_What you need to do:_
Only the lines with "pyRange" in them need to be copied from the listing.

_Given records:_

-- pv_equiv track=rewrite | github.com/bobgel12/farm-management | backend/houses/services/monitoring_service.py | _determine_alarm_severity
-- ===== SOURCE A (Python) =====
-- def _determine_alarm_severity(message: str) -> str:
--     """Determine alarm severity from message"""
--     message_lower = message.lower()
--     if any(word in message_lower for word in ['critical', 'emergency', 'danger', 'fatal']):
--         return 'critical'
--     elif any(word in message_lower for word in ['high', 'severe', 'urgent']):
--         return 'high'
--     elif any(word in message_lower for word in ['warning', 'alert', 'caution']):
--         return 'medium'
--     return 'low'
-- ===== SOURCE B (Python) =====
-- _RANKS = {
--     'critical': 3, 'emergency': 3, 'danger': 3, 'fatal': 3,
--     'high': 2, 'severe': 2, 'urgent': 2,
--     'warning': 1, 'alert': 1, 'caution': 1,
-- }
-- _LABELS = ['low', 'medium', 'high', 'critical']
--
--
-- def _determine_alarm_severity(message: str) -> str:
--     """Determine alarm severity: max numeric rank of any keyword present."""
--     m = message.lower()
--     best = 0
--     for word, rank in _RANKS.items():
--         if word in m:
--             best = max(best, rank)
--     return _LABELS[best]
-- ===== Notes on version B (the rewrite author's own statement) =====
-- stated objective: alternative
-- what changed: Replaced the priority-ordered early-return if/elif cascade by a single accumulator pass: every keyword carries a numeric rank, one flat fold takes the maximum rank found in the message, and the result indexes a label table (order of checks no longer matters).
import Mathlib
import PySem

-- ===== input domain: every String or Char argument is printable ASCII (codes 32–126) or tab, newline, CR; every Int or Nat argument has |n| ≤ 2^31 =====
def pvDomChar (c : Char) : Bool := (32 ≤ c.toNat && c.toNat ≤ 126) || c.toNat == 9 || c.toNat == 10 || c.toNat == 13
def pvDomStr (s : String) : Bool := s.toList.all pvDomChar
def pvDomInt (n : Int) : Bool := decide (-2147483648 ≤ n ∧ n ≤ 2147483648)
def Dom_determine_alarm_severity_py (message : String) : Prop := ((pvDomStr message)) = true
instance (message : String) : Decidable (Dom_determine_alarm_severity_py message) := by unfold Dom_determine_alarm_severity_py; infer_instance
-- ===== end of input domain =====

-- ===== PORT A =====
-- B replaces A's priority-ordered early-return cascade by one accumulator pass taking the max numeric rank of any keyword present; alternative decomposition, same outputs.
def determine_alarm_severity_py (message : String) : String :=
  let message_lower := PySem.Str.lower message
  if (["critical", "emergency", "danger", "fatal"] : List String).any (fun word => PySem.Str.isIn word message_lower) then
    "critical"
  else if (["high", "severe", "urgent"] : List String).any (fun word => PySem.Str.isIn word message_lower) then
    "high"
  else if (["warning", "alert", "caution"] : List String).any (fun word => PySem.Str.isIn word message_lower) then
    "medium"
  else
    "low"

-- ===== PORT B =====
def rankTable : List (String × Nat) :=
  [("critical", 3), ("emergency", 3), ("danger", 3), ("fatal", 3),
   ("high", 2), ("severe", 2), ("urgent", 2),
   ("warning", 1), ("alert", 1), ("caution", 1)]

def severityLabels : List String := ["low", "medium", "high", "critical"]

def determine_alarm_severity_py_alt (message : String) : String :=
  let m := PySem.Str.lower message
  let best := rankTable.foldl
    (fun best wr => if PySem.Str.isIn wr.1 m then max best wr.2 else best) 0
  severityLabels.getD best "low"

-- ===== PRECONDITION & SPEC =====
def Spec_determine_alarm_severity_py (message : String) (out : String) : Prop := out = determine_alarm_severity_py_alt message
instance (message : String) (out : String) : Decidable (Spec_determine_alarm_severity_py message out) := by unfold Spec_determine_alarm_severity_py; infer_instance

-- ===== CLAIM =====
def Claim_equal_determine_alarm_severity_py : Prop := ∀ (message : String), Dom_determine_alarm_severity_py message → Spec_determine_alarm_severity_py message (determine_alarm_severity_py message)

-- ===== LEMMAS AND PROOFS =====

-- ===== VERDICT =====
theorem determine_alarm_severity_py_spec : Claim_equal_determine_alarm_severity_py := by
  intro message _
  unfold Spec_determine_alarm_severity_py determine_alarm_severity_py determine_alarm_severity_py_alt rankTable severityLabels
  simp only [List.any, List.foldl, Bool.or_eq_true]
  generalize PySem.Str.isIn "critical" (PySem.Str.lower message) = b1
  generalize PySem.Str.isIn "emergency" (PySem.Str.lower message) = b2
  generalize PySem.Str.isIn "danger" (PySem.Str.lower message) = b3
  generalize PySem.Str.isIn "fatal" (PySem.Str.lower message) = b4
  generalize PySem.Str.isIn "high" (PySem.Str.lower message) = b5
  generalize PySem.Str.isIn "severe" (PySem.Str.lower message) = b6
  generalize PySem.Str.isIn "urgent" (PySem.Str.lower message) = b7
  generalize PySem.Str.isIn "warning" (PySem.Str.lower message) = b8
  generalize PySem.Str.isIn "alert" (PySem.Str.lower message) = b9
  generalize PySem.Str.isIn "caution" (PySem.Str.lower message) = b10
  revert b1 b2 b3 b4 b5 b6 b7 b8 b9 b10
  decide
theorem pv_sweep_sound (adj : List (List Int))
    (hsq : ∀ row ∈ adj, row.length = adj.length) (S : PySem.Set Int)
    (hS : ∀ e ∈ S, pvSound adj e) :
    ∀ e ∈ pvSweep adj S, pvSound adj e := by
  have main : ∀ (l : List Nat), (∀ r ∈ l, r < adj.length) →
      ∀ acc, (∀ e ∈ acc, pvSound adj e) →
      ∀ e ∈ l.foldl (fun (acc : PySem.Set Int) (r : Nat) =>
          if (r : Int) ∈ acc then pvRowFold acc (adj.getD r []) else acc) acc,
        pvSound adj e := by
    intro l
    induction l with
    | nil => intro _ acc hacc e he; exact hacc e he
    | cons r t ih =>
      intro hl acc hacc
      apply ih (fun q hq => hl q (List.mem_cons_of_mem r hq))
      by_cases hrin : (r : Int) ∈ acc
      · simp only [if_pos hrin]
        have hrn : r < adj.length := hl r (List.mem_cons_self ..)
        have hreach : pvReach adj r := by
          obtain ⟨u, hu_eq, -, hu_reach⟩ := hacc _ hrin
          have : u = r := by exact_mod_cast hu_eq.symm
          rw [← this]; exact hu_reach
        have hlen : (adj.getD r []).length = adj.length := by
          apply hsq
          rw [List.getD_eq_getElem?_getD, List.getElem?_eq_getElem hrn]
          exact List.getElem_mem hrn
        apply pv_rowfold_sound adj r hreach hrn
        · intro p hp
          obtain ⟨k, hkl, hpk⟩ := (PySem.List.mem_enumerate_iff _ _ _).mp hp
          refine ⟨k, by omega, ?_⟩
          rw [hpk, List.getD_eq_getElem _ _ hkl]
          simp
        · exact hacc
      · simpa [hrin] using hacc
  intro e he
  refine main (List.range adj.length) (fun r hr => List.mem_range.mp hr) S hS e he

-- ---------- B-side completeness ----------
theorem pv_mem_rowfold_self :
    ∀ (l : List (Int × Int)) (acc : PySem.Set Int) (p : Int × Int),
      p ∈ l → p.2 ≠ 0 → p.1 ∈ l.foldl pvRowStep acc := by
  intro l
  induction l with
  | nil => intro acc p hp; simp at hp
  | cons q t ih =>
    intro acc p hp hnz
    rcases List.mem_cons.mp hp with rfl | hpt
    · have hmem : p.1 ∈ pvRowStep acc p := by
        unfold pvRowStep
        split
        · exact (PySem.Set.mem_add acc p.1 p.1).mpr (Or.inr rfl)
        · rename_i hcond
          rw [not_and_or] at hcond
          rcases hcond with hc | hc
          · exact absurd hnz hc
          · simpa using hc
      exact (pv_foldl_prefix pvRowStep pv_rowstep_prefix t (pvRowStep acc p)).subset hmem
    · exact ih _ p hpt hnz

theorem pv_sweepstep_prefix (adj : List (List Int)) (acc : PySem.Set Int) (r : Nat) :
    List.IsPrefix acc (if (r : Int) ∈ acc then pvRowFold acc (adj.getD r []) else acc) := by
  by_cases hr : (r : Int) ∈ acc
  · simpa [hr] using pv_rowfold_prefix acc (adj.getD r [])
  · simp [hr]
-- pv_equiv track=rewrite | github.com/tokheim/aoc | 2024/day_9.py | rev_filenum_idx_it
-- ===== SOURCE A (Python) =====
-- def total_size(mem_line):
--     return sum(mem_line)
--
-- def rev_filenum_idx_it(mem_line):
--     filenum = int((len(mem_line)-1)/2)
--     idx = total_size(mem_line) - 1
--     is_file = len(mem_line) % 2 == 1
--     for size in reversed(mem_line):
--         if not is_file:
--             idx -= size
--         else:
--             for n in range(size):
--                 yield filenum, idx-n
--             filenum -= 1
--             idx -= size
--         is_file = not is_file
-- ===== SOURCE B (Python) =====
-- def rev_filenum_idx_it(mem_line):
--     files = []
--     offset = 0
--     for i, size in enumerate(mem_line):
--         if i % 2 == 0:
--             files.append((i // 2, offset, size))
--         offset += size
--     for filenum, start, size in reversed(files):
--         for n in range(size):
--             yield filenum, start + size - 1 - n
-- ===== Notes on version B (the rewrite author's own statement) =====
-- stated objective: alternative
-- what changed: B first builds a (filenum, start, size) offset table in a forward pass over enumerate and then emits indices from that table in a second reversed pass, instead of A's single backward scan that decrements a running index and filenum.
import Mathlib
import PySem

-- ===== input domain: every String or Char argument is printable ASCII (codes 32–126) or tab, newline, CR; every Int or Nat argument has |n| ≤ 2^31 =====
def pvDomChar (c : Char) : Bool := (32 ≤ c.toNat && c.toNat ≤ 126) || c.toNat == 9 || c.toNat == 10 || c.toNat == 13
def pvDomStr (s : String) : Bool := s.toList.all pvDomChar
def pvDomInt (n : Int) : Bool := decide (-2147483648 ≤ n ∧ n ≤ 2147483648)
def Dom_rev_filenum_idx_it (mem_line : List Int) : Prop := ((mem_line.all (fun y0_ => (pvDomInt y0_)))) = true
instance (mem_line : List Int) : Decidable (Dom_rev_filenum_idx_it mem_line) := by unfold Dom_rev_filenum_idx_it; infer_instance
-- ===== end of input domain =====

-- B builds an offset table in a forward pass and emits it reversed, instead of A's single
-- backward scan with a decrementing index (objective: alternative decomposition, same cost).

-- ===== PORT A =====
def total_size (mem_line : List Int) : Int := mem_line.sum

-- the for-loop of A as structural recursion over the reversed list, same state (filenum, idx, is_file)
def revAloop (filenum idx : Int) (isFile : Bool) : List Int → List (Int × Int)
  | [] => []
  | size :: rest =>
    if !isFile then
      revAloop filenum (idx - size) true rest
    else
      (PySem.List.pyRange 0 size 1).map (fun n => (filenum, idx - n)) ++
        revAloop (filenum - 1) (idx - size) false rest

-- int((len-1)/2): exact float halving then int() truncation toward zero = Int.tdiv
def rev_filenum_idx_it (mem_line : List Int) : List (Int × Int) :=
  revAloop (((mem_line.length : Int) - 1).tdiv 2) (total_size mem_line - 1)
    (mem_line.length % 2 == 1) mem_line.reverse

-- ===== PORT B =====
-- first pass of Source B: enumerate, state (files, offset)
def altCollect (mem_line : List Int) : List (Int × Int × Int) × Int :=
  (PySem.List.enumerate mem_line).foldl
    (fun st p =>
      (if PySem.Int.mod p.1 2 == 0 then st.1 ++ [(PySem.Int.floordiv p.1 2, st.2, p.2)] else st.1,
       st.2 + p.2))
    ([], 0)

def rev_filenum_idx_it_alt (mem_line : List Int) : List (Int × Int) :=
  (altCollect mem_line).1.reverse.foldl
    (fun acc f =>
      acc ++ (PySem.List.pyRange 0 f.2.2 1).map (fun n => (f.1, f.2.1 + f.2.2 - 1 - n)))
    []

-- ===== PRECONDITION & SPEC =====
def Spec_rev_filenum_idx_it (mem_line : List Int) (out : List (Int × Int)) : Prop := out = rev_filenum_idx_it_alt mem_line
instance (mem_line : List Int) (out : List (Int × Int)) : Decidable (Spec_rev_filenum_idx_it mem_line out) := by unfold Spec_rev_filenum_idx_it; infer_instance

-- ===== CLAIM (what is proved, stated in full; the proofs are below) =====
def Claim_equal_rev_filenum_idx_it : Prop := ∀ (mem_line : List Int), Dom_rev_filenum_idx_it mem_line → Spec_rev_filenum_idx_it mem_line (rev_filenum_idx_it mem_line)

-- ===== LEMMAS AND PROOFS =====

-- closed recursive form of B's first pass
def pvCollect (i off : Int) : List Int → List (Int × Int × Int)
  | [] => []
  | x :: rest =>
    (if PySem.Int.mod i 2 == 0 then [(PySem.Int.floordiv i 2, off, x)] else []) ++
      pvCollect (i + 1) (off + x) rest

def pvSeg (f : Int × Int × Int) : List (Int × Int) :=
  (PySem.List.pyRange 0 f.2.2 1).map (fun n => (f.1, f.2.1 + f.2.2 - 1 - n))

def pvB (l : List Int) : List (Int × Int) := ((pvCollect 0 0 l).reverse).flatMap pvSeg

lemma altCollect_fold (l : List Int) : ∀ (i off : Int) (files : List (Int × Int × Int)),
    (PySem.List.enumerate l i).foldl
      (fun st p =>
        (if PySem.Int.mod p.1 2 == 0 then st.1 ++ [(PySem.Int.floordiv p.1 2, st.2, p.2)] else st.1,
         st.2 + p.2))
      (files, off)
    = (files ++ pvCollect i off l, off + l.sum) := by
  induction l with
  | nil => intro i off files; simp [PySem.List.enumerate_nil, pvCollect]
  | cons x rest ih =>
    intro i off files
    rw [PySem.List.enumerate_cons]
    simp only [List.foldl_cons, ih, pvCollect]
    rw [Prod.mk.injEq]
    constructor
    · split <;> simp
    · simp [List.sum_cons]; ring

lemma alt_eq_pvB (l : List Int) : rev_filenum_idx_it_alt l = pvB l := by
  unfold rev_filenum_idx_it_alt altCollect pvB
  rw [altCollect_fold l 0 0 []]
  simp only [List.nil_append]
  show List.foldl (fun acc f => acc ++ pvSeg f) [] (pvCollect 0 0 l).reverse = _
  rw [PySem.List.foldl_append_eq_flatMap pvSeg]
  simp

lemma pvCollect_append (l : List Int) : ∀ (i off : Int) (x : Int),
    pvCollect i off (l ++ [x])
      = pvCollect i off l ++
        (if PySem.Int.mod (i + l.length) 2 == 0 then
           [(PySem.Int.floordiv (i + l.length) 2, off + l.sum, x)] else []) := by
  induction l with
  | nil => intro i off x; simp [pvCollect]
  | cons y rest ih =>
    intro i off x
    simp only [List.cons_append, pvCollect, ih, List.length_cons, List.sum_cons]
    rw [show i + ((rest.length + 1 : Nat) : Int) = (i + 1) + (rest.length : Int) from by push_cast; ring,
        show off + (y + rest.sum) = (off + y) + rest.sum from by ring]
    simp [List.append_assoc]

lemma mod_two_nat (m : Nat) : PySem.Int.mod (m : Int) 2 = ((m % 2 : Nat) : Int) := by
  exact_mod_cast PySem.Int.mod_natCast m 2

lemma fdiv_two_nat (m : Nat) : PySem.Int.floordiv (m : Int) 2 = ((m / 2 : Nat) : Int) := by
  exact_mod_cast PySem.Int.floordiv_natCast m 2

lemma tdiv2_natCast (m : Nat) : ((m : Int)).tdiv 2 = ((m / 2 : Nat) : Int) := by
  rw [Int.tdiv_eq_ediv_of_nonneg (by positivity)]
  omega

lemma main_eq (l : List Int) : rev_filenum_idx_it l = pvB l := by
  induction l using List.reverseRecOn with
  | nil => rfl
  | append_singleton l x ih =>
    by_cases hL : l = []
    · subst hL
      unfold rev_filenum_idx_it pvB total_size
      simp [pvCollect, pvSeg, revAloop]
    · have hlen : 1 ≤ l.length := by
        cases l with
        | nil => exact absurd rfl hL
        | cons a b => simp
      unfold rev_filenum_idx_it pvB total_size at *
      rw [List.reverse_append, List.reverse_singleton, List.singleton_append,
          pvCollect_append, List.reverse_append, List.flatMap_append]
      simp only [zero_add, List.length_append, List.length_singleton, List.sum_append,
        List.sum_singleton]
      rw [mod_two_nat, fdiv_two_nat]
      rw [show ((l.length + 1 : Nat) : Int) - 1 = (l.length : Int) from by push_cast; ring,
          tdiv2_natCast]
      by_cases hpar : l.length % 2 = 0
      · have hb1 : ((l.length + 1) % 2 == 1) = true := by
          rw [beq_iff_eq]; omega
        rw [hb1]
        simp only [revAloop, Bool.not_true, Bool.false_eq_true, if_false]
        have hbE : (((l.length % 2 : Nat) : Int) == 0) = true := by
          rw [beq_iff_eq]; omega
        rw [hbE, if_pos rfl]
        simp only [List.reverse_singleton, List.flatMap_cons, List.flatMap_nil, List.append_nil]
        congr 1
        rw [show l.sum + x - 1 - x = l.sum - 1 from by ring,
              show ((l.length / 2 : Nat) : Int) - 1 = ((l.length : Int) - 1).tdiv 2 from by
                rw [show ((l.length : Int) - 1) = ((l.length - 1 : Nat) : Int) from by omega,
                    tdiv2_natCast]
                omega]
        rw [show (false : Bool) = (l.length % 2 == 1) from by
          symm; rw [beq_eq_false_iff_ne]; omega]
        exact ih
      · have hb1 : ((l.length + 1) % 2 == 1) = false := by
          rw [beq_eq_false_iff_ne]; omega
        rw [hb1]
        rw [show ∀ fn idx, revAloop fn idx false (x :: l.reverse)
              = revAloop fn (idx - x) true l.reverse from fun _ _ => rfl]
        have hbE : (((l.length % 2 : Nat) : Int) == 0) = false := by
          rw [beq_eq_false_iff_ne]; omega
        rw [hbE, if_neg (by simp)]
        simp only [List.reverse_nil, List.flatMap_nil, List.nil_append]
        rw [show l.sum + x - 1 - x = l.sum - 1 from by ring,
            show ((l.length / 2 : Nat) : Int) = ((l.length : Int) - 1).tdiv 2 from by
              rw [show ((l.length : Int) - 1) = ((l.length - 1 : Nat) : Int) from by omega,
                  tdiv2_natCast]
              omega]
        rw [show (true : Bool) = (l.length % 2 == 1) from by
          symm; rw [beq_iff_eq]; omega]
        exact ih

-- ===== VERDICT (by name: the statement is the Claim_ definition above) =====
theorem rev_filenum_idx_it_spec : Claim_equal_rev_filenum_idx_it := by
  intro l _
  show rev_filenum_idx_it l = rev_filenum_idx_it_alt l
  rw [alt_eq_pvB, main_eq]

_Written answer:_
      (PySem.List.pyRange 0 size 1).map (fun n => (filenum, idx - n)) ++
      acc ++ (PySem.List.pyRange 0 f.2.2 1).map (fun n => (f.1, f.2.1 + f.2.2 - 1 - n)))
  (PySem.List.pyRange 0 f.2.2 1).map (fun n => (f.1, f.2.1 + f.2.2 - 1 - n))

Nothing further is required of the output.